A federal appeals court ruled Friday that Actavis must continue to sell an Alzheimer's drug it had planned to pull off the market. Critics say the company was illegally seeking to limit competition from generics.
It's a case with potential implications for pharmaceutical companies and patients nationwide, experts say.
A three-judge panel of the 2nd U.S. Circuit Court of Appeals affirmed Friday a lower court's order granting a preliminary injunction forcing Actavis to keep selling Namenda IR, an Alzheimer's drug taken twice a day. Actavis had planned to stop selling that drug, replacing it with Namenda XR, which is taken once a day. Generic versions of the original drug were set to become available in July, but no generics would yet be available for the new drug.
The State of New York alleged that Dublin-based Actavis and Forest Laboratories, a manufacturer acquired by Actavis, planned the move to stifle competition from generics in violation of antitrust laws. By pulling the old drug off the market, patients would be forced to take the new one, New York alleged. By the time generic versions of the old drug arrived, doctors and patients wouldn't want to switch to them because patients would have gotten accustomed to taking the drug once a day and not twice a day, New York alleged.
Attempts to reach Actavis for comment Friday were not immediately successful.
But in court documents, Actavis says the switch was a valid business decision meant to keep makers of generics from taking large amounts of sales.

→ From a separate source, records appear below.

-- pv_equiv track=rewrite | github.com/hoomanesteki/symbiote-lite-analyst-agent | symbiote_lite/dates.py | _get_month_num
-- ===== SOURCE A (Python) =====
-- MONTH_MAP = {
--     "jan": 1, "january": 1, "janurary": 1, "janury": 1, "januarry": 1, "janaury": 1,
--     "feb": 2, "february": 2, "febuary": 2, "feburary": 2, "februrary": 2, "febrary": 2,
--     "mar": 3, "march": 3, "mach": 3, "mrch": 3,
--     "apr": 4, "april": 4, "apirl": 4, "apil": 4,
--     "may": 5,
--     "jun": 6, "june": 6, "juen": 6,
--     "jul": 7, "july": 7, "jully": 7,
--     "aug": 8, "august": 8, "agust": 8, "augst": 8,
--     "sep": 9, "sept": 9, "september": 9, "septmber": 9, "setember": 9,
--     "oct": 10, "october": 10, "octobor": 10, "ocotber": 10,
--     "nov": 11, "november": 11, "novemeber": 11, "novmber": 11,
--     "dec": 12, "december": 12, "decmber": 12, "dicember": 12,
-- }
--
-- def _get_month_num(word: str) -> int:
--     w = word.lower().strip()
--     if w in MONTH_MAP:
--         return MONTH_MAP[w]
--     if len(w) >= 3:
--         prefix = w[:3]
--         if prefix in MONTH_MAP:
--             return MONTH_MAP[prefix]
--     for key, val in MONTH_MAP.items():
--         if len(key) >= 3 and len(w) >= 3 and key[:3] == w[:3]:
--             return val
--     return 0
-- ===== SOURCE B (Python) =====
-- # Every MONTH_MAP key in the original module has length >= 3 and all keys
-- # sharing a first-3-character prefix map to the same month, so a single
-- # literal prefix table replaces the original's three lookup stages.
-- PREFIX_MAP = {
--     "jan": 1, "feb": 2,
--     "mar": 3, "mac": 3, "mrc": 3,
--     "apr": 4, "api": 4,
--     "may": 5,
--     "jun": 6, "jue": 6,
--     "jul": 7,
--     "aug": 8, "agu": 8,
--     "sep": 9, "set": 9,
--     "oct": 10, "oco": 10,
--     "nov": 11, "dec": 12, "dic": 12,
-- }
--
-- def _get_month_num(word: str) -> int:
--     w = word.lower().strip()
--     return PREFIX_MAP.get(w[:3], 0)
-- ===== Notes on version B (the rewrite author's own statement) =====
-- stated objective: simpler
-- what changed: Replaces A's three lookup stages (exact dict lookup, 3-char-prefix dict lookup, then a linear scan comparing first-3 characters of each key) with a single literal first-3-character prefix table and one lookup with default 0.
import Mathlib
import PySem

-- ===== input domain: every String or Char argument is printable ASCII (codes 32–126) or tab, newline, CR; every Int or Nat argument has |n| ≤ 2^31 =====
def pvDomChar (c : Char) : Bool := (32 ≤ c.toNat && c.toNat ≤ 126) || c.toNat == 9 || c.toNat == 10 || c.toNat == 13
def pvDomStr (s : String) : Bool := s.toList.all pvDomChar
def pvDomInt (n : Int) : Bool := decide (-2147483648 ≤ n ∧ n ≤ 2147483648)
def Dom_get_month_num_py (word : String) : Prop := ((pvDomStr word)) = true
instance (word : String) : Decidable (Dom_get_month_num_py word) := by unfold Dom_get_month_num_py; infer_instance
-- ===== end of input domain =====

-- B replaces A's three lookup stages with one literal first-3-character
-- prefix table and a single lookup (objective: simpler).

-- ===== PORT A =====
-- shared module-level data MONTH_MAP (keys as List Char)
def monthMap : PySem.Dict (List Char) Int := PySem.Dict.ofList [
  ("jan".toList, 1), ("january".toList, 1), ("janurary".toList, 1), ("janury".toList, 1), ("januarry".toList, 1), ("janaury".toList, 1),
  ("feb".toList, 2), ("february".toList, 2), ("febuary".toList, 2), ("feburary".toList, 2), ("februrary".toList, 2), ("febrary".toList, 2),
  ("mar".toList, 3), ("march".toList, 3), ("mach".toList, 3), ("mrch".toList, 3),
  ("apr".toList, 4), ("april".toList, 4), ("apirl".toList, 4), ("apil".toList, 4),
  ("may".toList, 5),
  ("jun".toList, 6), ("june".toList, 6), ("juen".toList, 6),
  ("jul".toList, 7), ("july".toList, 7), ("jully".toList, 7),
  ("aug".toList, 8), ("august".toList, 8), ("agust".toList, 8), ("augst".toList, 8),
  ("sep".toList, 9), ("sept".toList, 9), ("september".toList, 9), ("septmber".toList, 9), ("setember".toList, 9),
  ("oct".toList, 10), ("october".toList, 10), ("octobor".toList, 10), ("ocotber".toList, 10),
  ("nov".toList, 11), ("november".toList, 11), ("novemeber".toList, 11), ("novmber".toList, 11),
  ("dec".toList, 12), ("december".toList, 12), ("decmber".toList, 12), ("dicember".toList, 12)]

-- s[:3]
def sliceTo3 (cs : List Char) : List Char := PySem.List.slice cs none (some 3)

-- A's final for-loop over MONTH_MAP.items(): first key whose first 3 chars match w's
def monthScan (w : List Char) : List (List Char × Int) → Int
  | [] => 0
  | (k, v) :: rest =>
      if 3 ≤ k.length ∧ 3 ≤ w.length ∧ sliceTo3 k = sliceTo3 w then v else monthScan w rest

-- body of _get_month_num after 'w = word.lower().strip()'
def monthLookup (w : List Char) : Int :=
  match monthMap.get? w with
  | some v => v
  | none =>
    if 3 ≤ w.length then
      match monthMap.get? (sliceTo3 w) with
      | some v => v
      | none => monthScan w monthMap.items
    else monthScan w monthMap.items

def get_month_num_py (word : String) : Int :=
  monthLookup (PySem.Chars.strip (PySem.Chars.lower word.toList))

-- ===== PORT B =====
-- the literal PREFIX_MAP of Source B
def prefixMap : PySem.Dict (List Char) Int := PySem.Dict.ofList [
  ("jan".toList, 1), ("feb".toList, 2),
  ("mar".toList, 3), ("mac".toList, 3), ("mrc".toList, 3),
  ("apr".toList, 4), ("api".toList, 4),
  ("may".toList, 5),
  ("jun".toList, 6), ("jue".toList, 6),
  ("jul".toList, 7),
  ("aug".toList, 8), ("agu".toList, 8),
  ("sep".toList, 9), ("set".toList, 9),
  ("oct".toList, 10), ("oco".toList, 10),
  ("nov".toList, 11), ("dec".toList, 12), ("dic".toList, 12)]

def get_month_num_py_alt (word : String) : Int :=
  prefixMap.getD (PySem.List.slice (PySem.Chars.strip (PySem.Chars.lower word.toList)) none (some 3)) 0

-- ===== PRECONDITION & SPEC =====
def Spec_get_month_num_py (word : String) (out : Int) : Prop := out = get_month_num_py_alt word
instance (word : String) (out : Int) : Decidable (Spec_get_month_num_py word out) := by unfold Spec_get_month_num_py; infer_instance

-- ===== CLAIM (what is proved, stated in full; the proofs are below) =====
def Claim_equal_get_month_num_py : Prop := ∀ (word : String), Dom_get_month_num_py word → Spec_get_month_num_py word (get_month_num_py word)

-- ===== LEMMAS AND PROOFS =====

theorem sliceTo3_eq (cs : List Char) : sliceTo3 cs = cs.take 3 := by
  simpa using PySem.List.slice_to cs (b := 3) (by norm_num)

-- every MONTH_MAP entry has a key of length ≥ 3 whose 3-char prefix already
-- determines its value in prefixMap (finite check over the 50 entries)
set_option maxRecDepth 100000 in
theorem month_key_fact : ∀ kv ∈ monthMap.items,
    3 ≤ kv.1.length ∧ prefixMap.getD (sliceTo3 kv.1) 0 = kv.2 := by decide

-- every key of prefixMap is the 3-char prefix of some MONTH_MAP key (finite check)
set_option maxRecDepth 100000 in
theorem prefix_keys_covered : ∀ pv ∈ prefixMap.items,
    ∃ kv ∈ monthMap.items, sliceTo3 kv.1 = pv.1 := by decide

theorem prefixMap_getD_of_no_match (q : List Char)
    (hq : ∀ kv ∈ monthMap.items, sliceTo3 kv.1 ≠ q) : prefixMap.getD q 0 = 0 := by
  apply PySem.Dict.getD_of_get?_eq_none
  rw [PySem.Dict.get?_eq_none_iff_not_mem_keys]
  intro hmem
  simp only [PySem.Dict.keys, List.mem_map] at hmem
  obtain ⟨pv, hpv, hq'⟩ := hmem
  obtain ⟨kv, hkv, hkq⟩ := prefix_keys_covered pv hpv
  exact hq kv hkv (by rw [hkq, hq'])

theorem monthScan_eq (w : List Char) (hw : 3 ≤ w.length) :
    ∀ l : List (List Char × Int),
      (∀ kv ∈ l, 3 ≤ kv.1.length ∧ prefixMap.getD (sliceTo3 kv.1) 0 = kv.2) →
      monthScan w l =
        if ∃ kv ∈ l, sliceTo3 kv.1 = sliceTo3 w then prefixMap.getD (sliceTo3 w) 0 else 0 := by
  intro l
  induction l with
  | nil => intro _; simp [monthScan]
  | cons kv rest ih =>
    intro hl
    obtain ⟨k, v⟩ := kv
    have hk := hl (k, v) List.mem_cons_self
    by_cases hpre : sliceTo3 k = sliceTo3 w
    · have hcond : 3 ≤ k.length ∧ 3 ≤ w.length ∧ sliceTo3 k = sliceTo3 w := ⟨hk.1, hw, hpre⟩
      have hex : ∃ kv ∈ (k, v) :: rest, sliceTo3 kv.1 = sliceTo3 w :=
        ⟨(k, v), List.mem_cons_self, hpre⟩
      simp only [monthScan]
      have hk2 : prefixMap.getD (sliceTo3 k) 0 = v := hk.2
      rw [if_pos hcond, if_pos hex, ← hpre]
      exact hk2.symm
    · have hcond : ¬(3 ≤ k.length ∧ 3 ≤ w.length ∧ sliceTo3 k = sliceTo3 w) := by
        rintro ⟨-, -, h⟩; exact hpre h
      have hiff : (∃ kv ∈ (k, v) :: rest, sliceTo3 kv.1 = sliceTo3 w) ↔
          (∃ kv ∈ rest, sliceTo3 kv.1 = sliceTo3 w) := by
        constructor
        · rintro ⟨kv', h', hq⟩
          rcases List.mem_cons.mp h' with rfl | h''
          · exact absurd hq hpre
          · exact ⟨kv', h'', hq⟩
        · rintro ⟨kv', h', hq⟩
          exact ⟨kv', List.mem_cons_of_mem _ h', hq⟩
      simp only [monthScan]
      rw [if_neg hcond, ih (fun kv h => hl kv (List.mem_cons_of_mem _ h))]
      by_cases hex : ∃ kv ∈ rest, sliceTo3 kv.1 = sliceTo3 w
      · rw [if_pos hex, if_pos (hiff.mpr hex)]
      · rw [if_neg hex, if_neg (fun h => hex (hiff.mp h))]

theorem monthScan_short (w : List Char) (hw : ¬ 3 ≤ w.length) :
    ∀ l : List (List Char × Int), monthScan w l = 0 := by
  intro l
  induction l with
  | nil => rfl
  | cons kv rest ih =>
    obtain ⟨k, v⟩ := kv
    simp only [monthScan]
    rw [if_neg (by rintro ⟨-, h2, -⟩; exact hw h2), ih]

theorem core_eq (w : List Char) :
    monthLookup w = prefixMap.getD (sliceTo3 w) 0 := by
  unfold monthLookup
  rcases h1 : monthMap.get? w with _ | v
  · simp only
    by_cases hw : 3 ≤ w.length
    · rw [if_pos hw]
      rcases h2 : monthMap.get? (sliceTo3 w) with _ | v
      · simp only
        rw [monthScan_eq w hw monthMap.items month_key_fact]
        by_cases hex : ∃ kv ∈ monthMap.items, sliceTo3 kv.1 = sliceTo3 w
        · rw [if_pos hex]
        · rw [if_neg hex, prefixMap_getD_of_no_match _ (fun kv h hq => hex ⟨kv, h, hq⟩)]
      · have hm := PySem.Dict.mem_items_of_get?_eq_some _ h2
        have hf := (month_key_fact _ hm).2
        have h33 : sliceTo3 (sliceTo3 w) = sliceTo3 w := by
          simp [sliceTo3_eq, List.take_take]
        rw [h33] at hf
        exact hf.symm
    · rw [if_neg hw, monthScan_short w hw]
      refine (prefixMap_getD_of_no_match _ ?_).symm
      intro kv hkv hq
      have h3 := (month_key_fact kv hkv).1
      have hlen : (sliceTo3 kv.1).length = (sliceTo3 w).length := by rw [hq]
      simp only [sliceTo3_eq, List.length_take] at hlen
      omega
  · have hm := PySem.Dict.mem_items_of_get?_eq_some _ h1
    exact ((month_key_fact _ hm).2).symm

-- ===== VERDICT (by name: the statement is the Claim_ definition above) =====
theorem get_month_num_py_spec : Claim_equal_get_month_num_py := by
  intro word _
  show get_month_num_py word = get_month_num_py_alt word
  unfold get_month_num_py get_month_num_py_alt
  exact core_eq _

New York and many other states have laws that require doctors to prescribe generic versions of drugs when available, and if the old Namenda were still on the market, Actavis would lose business.

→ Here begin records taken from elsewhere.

-- pv_equiv track=rewrite | github.com/AryanSinghShrinet/ai-penetration | graph/chain_builder.py | _infer_final_impact
-- ===== SOURCE A (Python) =====
-- from typing import List, Dict, Optional, Set, Tuple
--
-- def _infer_final_impact(vuln_sequence: List[str]) -> str:
--     """Infer the final impact of a vulnerability chain."""
--     high_impact = {
--         "rce": "Remote Code Execution",
--         "account_takeover": "Account Takeover",
--         "sqli": "Database Compromise",
--         "ssrf": "Internal Network Access",
--         "file_upload": "Remote Code Execution via File Upload",
--         "auth_bypass": "Authentication Bypass",
--     }
--     for vuln in reversed(vuln_sequence):
--         if vuln in high_impact:
--             return high_impact[vuln]
--     return "Data Exfiltration / Information Disclosure"
-- ===== SOURCE B (Python) =====
-- def _infer_final_impact(vuln_sequence):
--     """Infer the final impact of a vulnerability chain."""
--     high_impact = {
--         "rce": "Remote Code Execution",
--         "account_takeover": "Account Takeover",
--         "sqli": "Database Compromise",
--         "ssrf": "Internal Network Access",
--         "file_upload": "Remote Code Execution via File Upload",
--         "auth_bypass": "Authentication Bypass",
--     }
--     result = "Data Exfiltration / Information Disclosure"
--     for vuln in vuln_sequence:
--         if vuln in high_impact:
--             result = high_impact[vuln]
--     return result
-- ===== Notes on version B (the rewrite author's own statement) =====
-- stated objective: alternative
-- what changed: Replaced the reverse traversal with early return by a forward single pass that maintains a running result (last match wins), removing both reversed() and the early-return control flow.
import Mathlib
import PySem

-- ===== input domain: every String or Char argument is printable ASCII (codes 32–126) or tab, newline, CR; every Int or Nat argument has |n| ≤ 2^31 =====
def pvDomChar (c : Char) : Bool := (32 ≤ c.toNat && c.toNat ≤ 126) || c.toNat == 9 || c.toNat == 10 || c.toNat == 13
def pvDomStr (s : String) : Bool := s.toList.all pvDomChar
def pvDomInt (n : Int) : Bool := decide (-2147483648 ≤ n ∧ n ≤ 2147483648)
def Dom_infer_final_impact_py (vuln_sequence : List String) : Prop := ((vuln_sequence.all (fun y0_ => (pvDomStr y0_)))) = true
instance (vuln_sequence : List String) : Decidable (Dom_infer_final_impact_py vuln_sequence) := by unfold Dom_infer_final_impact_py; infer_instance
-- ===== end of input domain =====

-- B replaces A's reverse scan with early return by a forward pass keeping a running result (last match wins); alternative decomposition, same output.


-- ===== PORT A =====
def pvHighImpact : PySem.Dict String String :=
  (((((PySem.Dict.empty.insert "rce" "Remote Code Execution").insert
      "account_takeover" "Account Takeover").insert
      "sqli" "Database Compromise").insert
      "ssrf" "Internal Network Access").insert
      "file_upload" "Remote Code Execution via File Upload").insert
      "auth_bypass" "Authentication Bypass"

-- A's loop: scan reversed(vuln_sequence), return the first key in high_impact; default if none.
def pvLoopA : List String → String
  | [] => "Data Exfiltration / Information Disclosure"
  | v :: rest =>
    match pvHighImpact.get? v with
    | some s => s
    | none => pvLoopA rest

def infer_final_impact_py (vuln_sequence : List String) : String :=
  pvLoopA vuln_sequence.reverse

-- ===== PORT B =====
-- B's loop: forward fold with an accumulator, overwritten on every match.
def infer_final_impact_py_alt (vuln_sequence : List String) : String :=
  vuln_sequence.foldl
    (fun acc v =>
      match pvHighImpact.get? v with
      | some s => s
      | none => acc)
    "Data Exfiltration / Information Disclosure"

-- ===== PRECONDITION & SPEC =====
def Spec_infer_final_impact_py (vuln_sequence : List String) (out : String) : Prop := out = infer_final_impact_py_alt vuln_sequence
instance (vuln_sequence : List String) (out : String) : Decidable (Spec_infer_final_impact_py vuln_sequence out) := by unfold Spec_infer_final_impact_py; infer_instance

-- ===== CLAIM (what is proved, stated in full; the proofs are below) =====
def Claim_equal_infer_final_impact_py : Prop := ∀ (vuln_sequence : List String), Dom_infer_final_impact_py vuln_sequence → Spec_infer_final_impact_py vuln_sequence (infer_final_impact_py vuln_sequence)

-- ===== LEMMAS AND PROOFS =====
-- A's reverse scan with an explicit accumulator: pvLoopA l = pvLoopA2 l default.
def pvLoopA2 : List String → String → String
  | [], acc => acc
  | v :: rest, acc =>
    match pvHighImpact.get? v with
    | some s => s
    | none => pvLoopA2 rest acc

theorem pvLoopA_eq_A2 (l : List String) :
    pvLoopA l = pvLoopA2 l "Data Exfiltration / Information Disclosure" := by
  induction l with
  | nil => rfl
  | cons v rest ih =>
    simp only [pvLoopA, pvLoopA2, ih]

theorem pvLoopA2_append_singleton (l : List String) (v : String) (acc : String) :
    pvLoopA2 (l ++ [v]) acc =
      pvLoopA2 l (match pvHighImpact.get? v with | some s => s | none => acc) := by
  induction l generalizing acc with
  | nil => rfl
  | cons w rest ih =>
    simp only [List.cons_append, pvLoopA2, ih]

theorem foldl_eq_A2 (l : List String) (acc : String) :
    l.foldl (fun acc v => match pvHighImpact.get? v with | some s => s | none => acc) acc
      = pvLoopA2 l.reverse acc := by
  induction l generalizing acc with
  | nil => rfl
  | cons v rest ih =>
    simp only [List.foldl_cons, List.reverse_cons, ih, pvLoopA2_append_singleton]

-- ===== VERDICT (by name: the statement is the Claim_ definition above) =====
theorem infer_final_impact_py_spec : Claim_equal_infer_final_impact_py := by
  intro vs _
  show infer_final_impact_py vs = infer_final_impact_py_alt vs
  rw [infer_final_impact_py, infer_final_impact_py_alt, foldl_eq_A2, pvLoopA_eq_A2]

“Instead, generics and Forest would compete over whether the cheaper cost of the generic twice-a-day pill outweighs the benefits of Forest's new (but perhaps costlier) once-a-day pill,” lawyers for the drug manufacturers wrote.
The drugmakers argue that the court's injunction forcing it to continue selling the original drug would cost them money and have possible ripple effects for patients and drugmakers nationwide. They called the injunction unprecedented in the courts.
“The injunction sets a precedent that would chill innovation not just in pharmaceuticals, but across other industries as well,” the drugmakers argued in court documents. “Any company will think twice before retiring an older product for an improved model, if the price of innovating is for courts to dictate business decisions. Consumers would lose the benefits of innovation, and patients would lose out on clinical improvements.”
Matthew Cantor, a partner with the law firm Constantine Cannon, said Friday that an injunction forcing a drugmaker to continue selling a product is “an interesting type of relief.”
The case is also interesting, he said, in regard to New York's legal strategy, though it's difficult to know exactly how the judges considered that strategy because they issued only an order Friday, not an opinion. An opinion explaining the judges' reasoning is expected soon.
New York accuses Actavis, among other things, of violating Section 2 of the Sherman Act, an antitrust law. To prove violation of that section, a plaintiff has to show a defendant wields the power of monopoly and that the challenged action was for the purpose of maintaining that monopoly, as opposed to reasons of efficiency, Cantor said.
Government enforcers haven't litigated many Section 2 cases over the past 20 years, he added, though they have indicated in recent years they were going to bring such cases.
Arti Rai, a professor at Duke University's law school, also said she hasn't seen that strategy used in past appellate cases over such drug switches, also known as product-hopping.
“This is a fairly innovative use of antitrust law, and, I think, a more controversial use of antitrust law than in the reverse-payment situation,” Rai said, referring to another more common practice in which makers of brand-name drugs allegedly inhibit competition by reaching settlements with makers of generic drugs in patent disputes to keep cheaper versions of drugs off the market.
Rai, however, said she's not sure if this situation is the type antitrust law was created to handle. That's because the issue in this case is also one of physician behavior, she said. Doctors could still prescribe the generic versions of the old drug, once they arrived, even if the brand-name version of the old drug was off the market, she noted.
Cantor said many, including antitrust scholars, pharmaceutical executives and enforcers, are watching this case closely.
“This type of case has not been brought often before. I don't know if it will be brought again, but certainly, if the precedent stands, manufacturers—particularly in the drug industry who can sort of tweak their drugs when they go off patent to continue some sort of patent exclusivity with a modified drug—will have to take note of how the opinion could impact their distribution decisions,” Cantor said.
It's possible the drugmakers could ask the 2nd Circuit to re-hear the case before a full panel of judges.